It is sewn into signatures, like the finest quality hardcover
books, not glued. The binding opens flat for easy reference, and
will not crack or split. This matters greatly because the book
is more than merely the fascinating story of one of history's
most shameful episodes. It is first and foremost a reference book.
You will not put it away on the shelf when you are done with it.
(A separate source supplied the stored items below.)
-- pv_equiv track=rewrite | github.com/silune/Connect4 | connect4.py | count_attack_list
-- ===== SOURCE A (Python) =====
-- def count_attack_list(list, n):
--     """Compte le nombre d'attaques sur une ligne / colone / diagonale (list) et renvoie le nombre d'attaques pour chaques joueurs : (j1, j2)"""
--     attacks = []
--     indexStart = 0
--     indexEnd = 0
--     consecutive = 1
--     for i in range(len(list) - 1):
--         if list[i] == list[i+1]:
--             if consecutive == 1:
--                 indexStart = i
--             consecutive += 1
--         else:
--             if consecutive >= n:
--                 indexEnd = i
--                 if indexStart > 0:
--                     if list[indexStart - 1] == 0:
--                         if not (indexStart - 1, list[indexStart]) in attacks:
--                             attacks.append((indexStart - 1, list[indexStart]))
--                 if list[indexEnd +1] == 0:
--                     if not (indexEnd + 1, list[indexEnd]) in attacks:
--                         attacks.append((indexEnd + 1, list[indexEnd]))
--             consecutive = 1
--     if consecutive >= n:
--         if indexStart > 0:
--             if list[indexStart - 1] == 0:
--                 if not (indexStart - 1, list[indexStart]) in attacks:
--                     attacks.append((indexStart - 1, list[indexStart]))
--     attacks1 = len([e for e in attacks if e[1] == 1])
--     attacks2 = len(attacks) - attacks1
--     return (attacks1, attacks2)
-- ===== SOURCE B (Python) =====
-- def count_attack_list(list, n):
--     """Compte le nombre d'attaques sur une ligne / colone / diagonale (list) et renvoie le nombre d'attaques pour chaques joueurs : (j1, j2)"""
--     # Scan maximal runs directly: s is the start of a run, e its end; check the
--     # two neighbouring cells of each long-enough run symmetrically.
--     attacks = set()
--     s = 0
--     while s < len(list):
--         e = s
--         while e + 1 < len(list) and list[e + 1] == list[e]:
--             e += 1
--         if e - s + 1 >= n:
--             if s > 0 and list[s - 1] == 0:
--                 attacks.add((s - 1, list[s]))
--             if e + 1 < len(list) and list[e + 1] == 0:
--                 attacks.add((e + 1, list[s]))
--         s = e + 1
--     attacks1 = sum(1 for (_, v) in attacks if v == 1)
--     return (attacks1, len(attacks) - attacks1)
-- ===== Notes on version B (the rewrite author's own statement) =====
-- stated objective: simpler
-- what changed: B scans maximal runs directly with nested while-loops (run start s, run end e) and records attack cells in a set, checking the two neighbouring cells of each long-enough run symmetrically, instead of A's single indexed pass with a consecutive-counter state machine, a stale indexStart/indexEnd pair, a dedup-by-membership list and a separate post-loop block.
-- intended difference: When n <= 1 and some isolated cell (a maximal run of length 1) has a 0 neighbour, A's left-boundary check reads the stale indexStart left over from an earlier longer run and silently drops the attack cell to the left of such an isolated cell (e.g. A([1,0,2],1)=(1,0)), while B counts it ((1,1)), which is the evident intent of the check. — e.g. on count_attack_list([1, 0, 2], 1): A returns (1, 0), B returns (1, 1)
import Mathlib
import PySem
-- pv_equiv track=rewrite | github.com/MrWQ/linkSpider | changeLink.py | changeLink2
-- ===== SOURCE A (Python) =====
-- def removeNull(urlList):
--     urlList = list(urlList)
--     if urlList != []:
--         while '' in urlList:
--             urlList.remove('')
--
-- def changeLink2(urlList,url,head,name):
--     headList2 = []  # 用来记录索引位置到末尾到距离    /开头的链接  /favicon.ico 的加头和域名
--     length = len(urlList)
--     count = 0
--     for count in range(0, length):
--         if (urlList[count][0] == '/' and urlList[count][1] != '/'):  # /开头的链接
--             headList2.append(length - count)  # 记录当前索引位置到末尾到距离
--             count = count + 1
--         else:
--             count = count + 1
--     #    /开头的转换
--     for i in headList2:
--         i = int(i)
--         length = len(urlList)
--
--         temp = urlList[length - i]
--         urlList[length - i] = head + '//' + name + temp
--     removeNull(urlList)  # 去掉空值
--     return urlList
-- ===== SOURCE B (Python) =====
-- def changeLink2(urlList, url, head, name):
--     for i in range(len(urlList)):
--         s = urlList[i]
--         if s[0] == '/' and s[1] != '/':
--             urlList[i] = head + '//' + name + s
--     return urlList
-- ===== Notes on version B (the rewrite author's own statement) =====
-- stated objective: simpler
-- what changed: B drops A's two-pass scheme (collect end-distances into headList2, then a second loop translating each distance back to an index and rewriting) and the no-op removeNull call, doing one single in-place pass that rewrites each root-relative element directly.
import Mathlib
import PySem

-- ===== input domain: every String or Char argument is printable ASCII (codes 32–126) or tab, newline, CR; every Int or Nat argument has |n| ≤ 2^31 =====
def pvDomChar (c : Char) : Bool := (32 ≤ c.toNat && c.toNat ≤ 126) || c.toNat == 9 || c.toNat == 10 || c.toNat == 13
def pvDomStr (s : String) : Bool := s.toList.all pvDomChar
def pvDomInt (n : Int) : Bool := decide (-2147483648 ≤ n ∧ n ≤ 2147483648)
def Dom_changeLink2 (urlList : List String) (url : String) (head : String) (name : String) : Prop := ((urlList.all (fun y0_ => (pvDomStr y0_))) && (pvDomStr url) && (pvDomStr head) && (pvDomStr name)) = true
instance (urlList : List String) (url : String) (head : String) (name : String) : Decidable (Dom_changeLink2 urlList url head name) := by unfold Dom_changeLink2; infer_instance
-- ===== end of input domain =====

-- B replaces A's two passes (collect end-distances, then rewrite by distance) and its
-- no-op removeNull call with one direct in-place pass; equivalence is about the return
-- value (both Pythons mutate urlList in place identically).

-- ===== PORT A =====
-- Python's `s[0] == '/' and s[1] != '/'`; Pre_ guarantees both indexings are in range,
-- so the ' ' default of the total form is never consulted on admitted inputs.
def pvCond (s : String) : Bool :=
  ((PySem.Str.pyGet? s 0).getD ' ' == '/') && ((PySem.Str.pyGet? s 1).getD ' ' != '/')

def changeLink2 (urlList : List String) (url : String) (head : String) (name : String) : List String :=
  let length : Int := urlList.length
  -- first loop: record distance-to-end of every match
  let headList2 : List Int :=
    (PySem.List.pyRange 0 length 1).foldl
      (fun acc count =>
        if pvCond (PySem.List.pyGetD urlList count "") then acc ++ [length - count] else acc)
      []
  -- second loop: rewrite urlList[len - i] (int(i) is a no-op, len is unchanged)
  let urlList2 : List String :=
    headList2.foldl
      (fun ul i =>
        let len2 : Int := ul.length
        let temp := PySem.List.pyGetD ul (len2 - i) ""
        PySem.List.pySetD ul (len2 - i) (head ++ "//" ++ name ++ temp))
      urlList
  -- removeNull rebinds a fresh local copy and never changes the caller's list: no effect
  urlList2

-- ===== PORT B =====
-- Source B's single pass: rewrite each root-relative element in place, keep the rest.
def changeLink2AltGo (head : String) (name : String) : List String → List String
  | [] => []
  | s :: rest =>
      (if pvCond s then head ++ "//" ++ name ++ s else s) :: changeLink2AltGo head name rest

def changeLink2_alt (urlList : List String) (url : String) (head : String) (name : String) : List String :=
  changeLink2AltGo head name urlList

-- ===== PRECONDITION & SPEC =====
-- Pre_ excludes exactly the inputs where both Pythons raise IndexError: an element that is
-- empty (s[0] fails) or that is "/" alone / starts with '/' at length 1 (s[1] fails).
def Pre_changeLink2 (urlList : List String) (url : String) (head : String) (name : String) : Prop :=
  ∀ s ∈ urlList, s.toList ≠ [] ∧ (s.toList.head? = some '/' → 2 ≤ s.toList.length)
instance (urlList : List String) (url : String) (head : String) (name : String) : Decidable (Pre_changeLink2 urlList url head name) := by unfold Pre_changeLink2; infer_instance

def pvWitness_changeLink2 : List String × String × String × String :=
  (["/favicon.ico", "http://x/a", "//cdn/y", "/p"], "http://x/a", "http:", "x")

def Spec_changeLink2 (urlList : List String) (url : String) (head : String) (name : String) (out : List String) : Prop := out = changeLink2_alt urlList url head name
instance (urlList : List String) (url : String) (head : String) (name : String) (out : List String) : Decidable (Spec_changeLink2 urlList url head name out) := by unfold Spec_changeLink2; infer_instance

-- ===== CLAIM (what is proved, stated in full; the proofs are below) =====
def Claim_equal_changeLink2 : Prop := ∀ (urlList : List String) (url : String) (head : String) (name : String), Dom_changeLink2 urlList url head name → Pre_changeLink2 urlList url head name → Spec_changeLink2 urlList url head name (changeLink2 urlList url head name)

-- ===== LEMMAS AND PROOFS =====

-- the distances A's first loop collects, characterised structurally (suffix length = len - idx)
def pvDist : List String → List Int
  | [] => []
  | s :: rest => if pvCond s then ((rest.length : Int) + 1) :: pvDist rest else pvDist rest

theorem pvDist_bounds (L : List String) : ∀ d ∈ pvDist L, 1 ≤ d ∧ d ≤ (L.length : Int) := by
  induction L with
  | nil => simp [pvDist]
  | cons s rest ih =>
      intro d hd
      simp only [pvDist] at hd
      split at hd
      · rcases List.mem_cons.1 hd with h | h
        · subst h; simp only [List.length_cons]; push_cast; omega
        · have := ih d h; simp only [List.length_cons]; push_cast; omega
      · have := ih d hd; simp only [List.length_cons]; push_cast; omega

theorem pvCollect_eq (L : List String) :
    ∀ (m : Nat) (k : Nat) (acc : List Int), L.length - k = m → k ≤ L.length →
    (PySem.List.pyRange (k : Int) (L.length : Int) 1).foldl
      (fun acc count =>
        if pvCond (PySem.List.pyGetD L count "") then acc ++ [(L.length : Int) - count] else acc)
      acc = acc ++ pvDist (L.drop k) := by
  intro m
  induction m with
  | zero =>
      intro k acc hm hk
      have hk' : k = L.length := by omega
      subst hk'
      rw [PySem.List.pyRange_one_eq_nil (by omega)]
      simp [List.drop_eq_nil_of_le, pvDist]
  | succ n ih =>
      intro k acc hm hk
      have hklt : k < L.length := by omega
      rw [PySem.List.pyRange_one_cons (by exact_mod_cast hklt)]
      have hget : PySem.List.pyGetD L (k : Int) "" = L[k] := by
        simp [PySem.List.pyGetD_natCast, List.getD_eq_getElem?_getD, List.getElem?_eq_getElem hklt]
      have hdrop : L.drop k = L[k] :: L.drop (k + 1) := List.drop_eq_getElem_cons hklt
      have hcast : ((k : Int) + 1) = ((k + 1 : Nat) : Int) := by push_cast; ring
      simp only [List.foldl_cons, hget, hcast]
      rw [ih (k + 1) _ (by omega) (by omega)]
      rw [hdrop]
      simp only [pvDist]
      have hlen : ((L.drop (k + 1)).length : Int) + 1 = (L.length : Int) - (k : Int) := by
        simp [List.length_drop]; omega
      by_cases hc : pvCond L[k] = true
      · simp [hc]
        omega
      · simp [hc]

theorem pvUpdate_skip (head name : String) (ds : List Int) :
    ∀ (s : String) (rest : List String), (∀ d ∈ ds, 1 ≤ d ∧ d ≤ (rest.length : Int)) →
    ds.foldl
      (fun ul i =>
        let len2 : Int := ul.length
        let temp := PySem.List.pyGetD ul (len2 - i) ""
        PySem.List.pySetD ul (len2 - i) (head ++ "//" ++ name ++ temp))
      (s :: rest)
    = s :: ds.foldl
      (fun ul i =>
        let len2 : Int := ul.length
        let temp := PySem.List.pyGetD ul (len2 - i) ""
        PySem.List.pySetD ul (len2 - i) (head ++ "//" ++ name ++ temp))
      rest := by
  induction ds with
  | nil => intro s rest _; simp
  | cons d ds ih =>
      intro s rest hb
      obtain ⟨hd1, hd2⟩ := hb d (List.mem_cons_self ..)
      simp only [List.foldl_cons]
      have hlen : ((s :: rest).length : Int) = (rest.length : Int) + 1 := by
        simp [List.length_cons]
      have hidx : ((s :: rest).length : Int) - d = ((rest.length : Int) - d) + 1 := by
        rw [hlen]; ring
      have hnn : 0 ≤ (rest.length : Int) - d := by omega
      have hlt : ((rest.length : Int) - d).toNat < rest.length := by omega
      have htn : (((rest.length : Int) - d) + 1).toNat = ((rest.length : Int) - d).toNat + 1 := by
        omega
      have hget : PySem.List.pyGetD (s :: rest) (((s :: rest).length : Int) - d) ""
          = PySem.List.pyGetD rest ((rest.length : Int) - d) "" := by
        rw [hidx,
          PySem.List.pyGetD_eq_getElem (s :: rest) "" (by omega)
            (by simp only [List.length_cons]; push_cast; omega),
          PySem.List.pyGetD_eq_getElem rest "" hnn (by omega)]
        simp [htn]
      have hset : ∀ v, PySem.List.pySetD (s :: rest) (((s :: rest).length : Int) - d) v
          = s :: PySem.List.pySetD rest ((rest.length : Int) - d) v := by
        intro v
        rw [hidx, PySem.List.pySetD_of_nonneg (s :: rest) v (by omega),
          PySem.List.pySetD_of_nonneg rest v hnn]
        simp [htn]
      simp only [hget, hset]
      rw [ih _ _ ?_]
      intro d' hd'
      obtain ⟨h1, h2⟩ := hb d' (List.mem_cons_of_mem _ hd')
      exact ⟨h1, by rw [PySem.List.length_pySetD]; exact h2⟩

theorem pvFold_eq_altGo (head name : String) (L : List String) :
    (pvDist L).foldl
      (fun ul i =>
        let len2 : Int := ul.length
        let temp := PySem.List.pyGetD ul (len2 - i) ""
        PySem.List.pySetD ul (len2 - i) (head ++ "//" ++ name ++ temp))
      L = changeLink2AltGo head name L := by
  induction L with
  | nil => simp [pvDist, changeLink2AltGo]
  | cons s rest ih =>
      cases hc : pvCond s with
      | true =>
        simp only [pvDist, hc, if_true, List.foldl_cons]
        have hlen : ((s :: rest).length : Int) - ((rest.length : Int) + 1) = 0 := by
          simp only [List.length_cons]; push_cast; ring
        rw [show (((s :: rest).length : Int)) - ((rest.length : Int) + 1) = 0 from hlen]
        rw [PySem.List.pyGetD_zero_cons,
          PySem.List.pySetD_of_nonneg (s :: rest) _ (le_refl 0)]
        simp only [Int.toNat_zero, List.set_cons_zero]
        rw [pvUpdate_skip head name _ _ _ (pvDist_bounds rest), ih]
        simp [changeLink2AltGo, hc]
      | false =>
        simp only [pvDist, hc, if_false, Bool.false_eq_true]
        rw [pvUpdate_skip head name _ _ _ (pvDist_bounds rest), ih]
        simp [changeLink2AltGo, hc]

-- ===== VERDICT (by name: the statement is the Claim_ definition above) =====
theorem changeLink2_spec : Claim_equal_changeLink2 := by
  intro urlList url head name _ _
  unfold Spec_changeLink2 changeLink2 changeLink2_alt
  simp only []
  rw [show ((0 : Int) = ((0 : Nat) : Int)) from rfl,
    pvCollect_eq urlList urlList.length 0 [] (by omega) (by omega)]
  simpa using pvFold_eq_altGo head name urlList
In all likelihood, you will never be done with it. I, personally,
expect to be looking stuff up in it for the rest of my life. If
it were bound like a normal paperback, I'd have broken its spine
already. It's that kind of book. It contains literally just about
everything you'll ever need to know about the WO(S)D and pointers
to everything else."
"This book's breadth, scope, and depth
is nothing short of awesome. Any competent historian does his
homework, but Dan Russell has done ours too. How he possibly could
have accumulated and cross-referenced such a motherload of pertinent
data, and still found time to live his life, is nothing short
of amazing. I eat, sleep, and breath secret history. Trust me,
it's extremely time consuming. My books reach literally to the
ceiling. My filing cabinets are so packed to overflowing with
clippings that I've had to add an entire closet full of cardboard
boxes. I am not easily impressed or often surprised. Yet Drug
War had me flabbergasted. I could scarcely read for ten minutes
in a row without learning something new. This guy has read everything,
and I do mean everything, even remotely related to the subject.
Even Mae Brussell would have been impressed."
"The man is totally amazing. His
book is an absolute must for anyone who wants to understand how
deeply the WO(S)D has come to influence world culture and political
economics, and why. Buy it. Read it. Refer to it. Recommend it
to others. It's a must. But don't take my word for it. Visit Dan's
Web site and read some excerpts from the book." Nessie,
San
Francisco Bay Guardian, 4/16/01
"What do the slave
laws of the Roman Empire, the Inquisition of the Middle Ages,
the extermination of Native American culture, and the modern War
on Drugs have in common? Surprisingly enough, these castastrophic
events - which destroyed the lives of so many millions of people
- emanate from a quest for control over spiritual reality, much
of which depends on severing connections to sacramental plants.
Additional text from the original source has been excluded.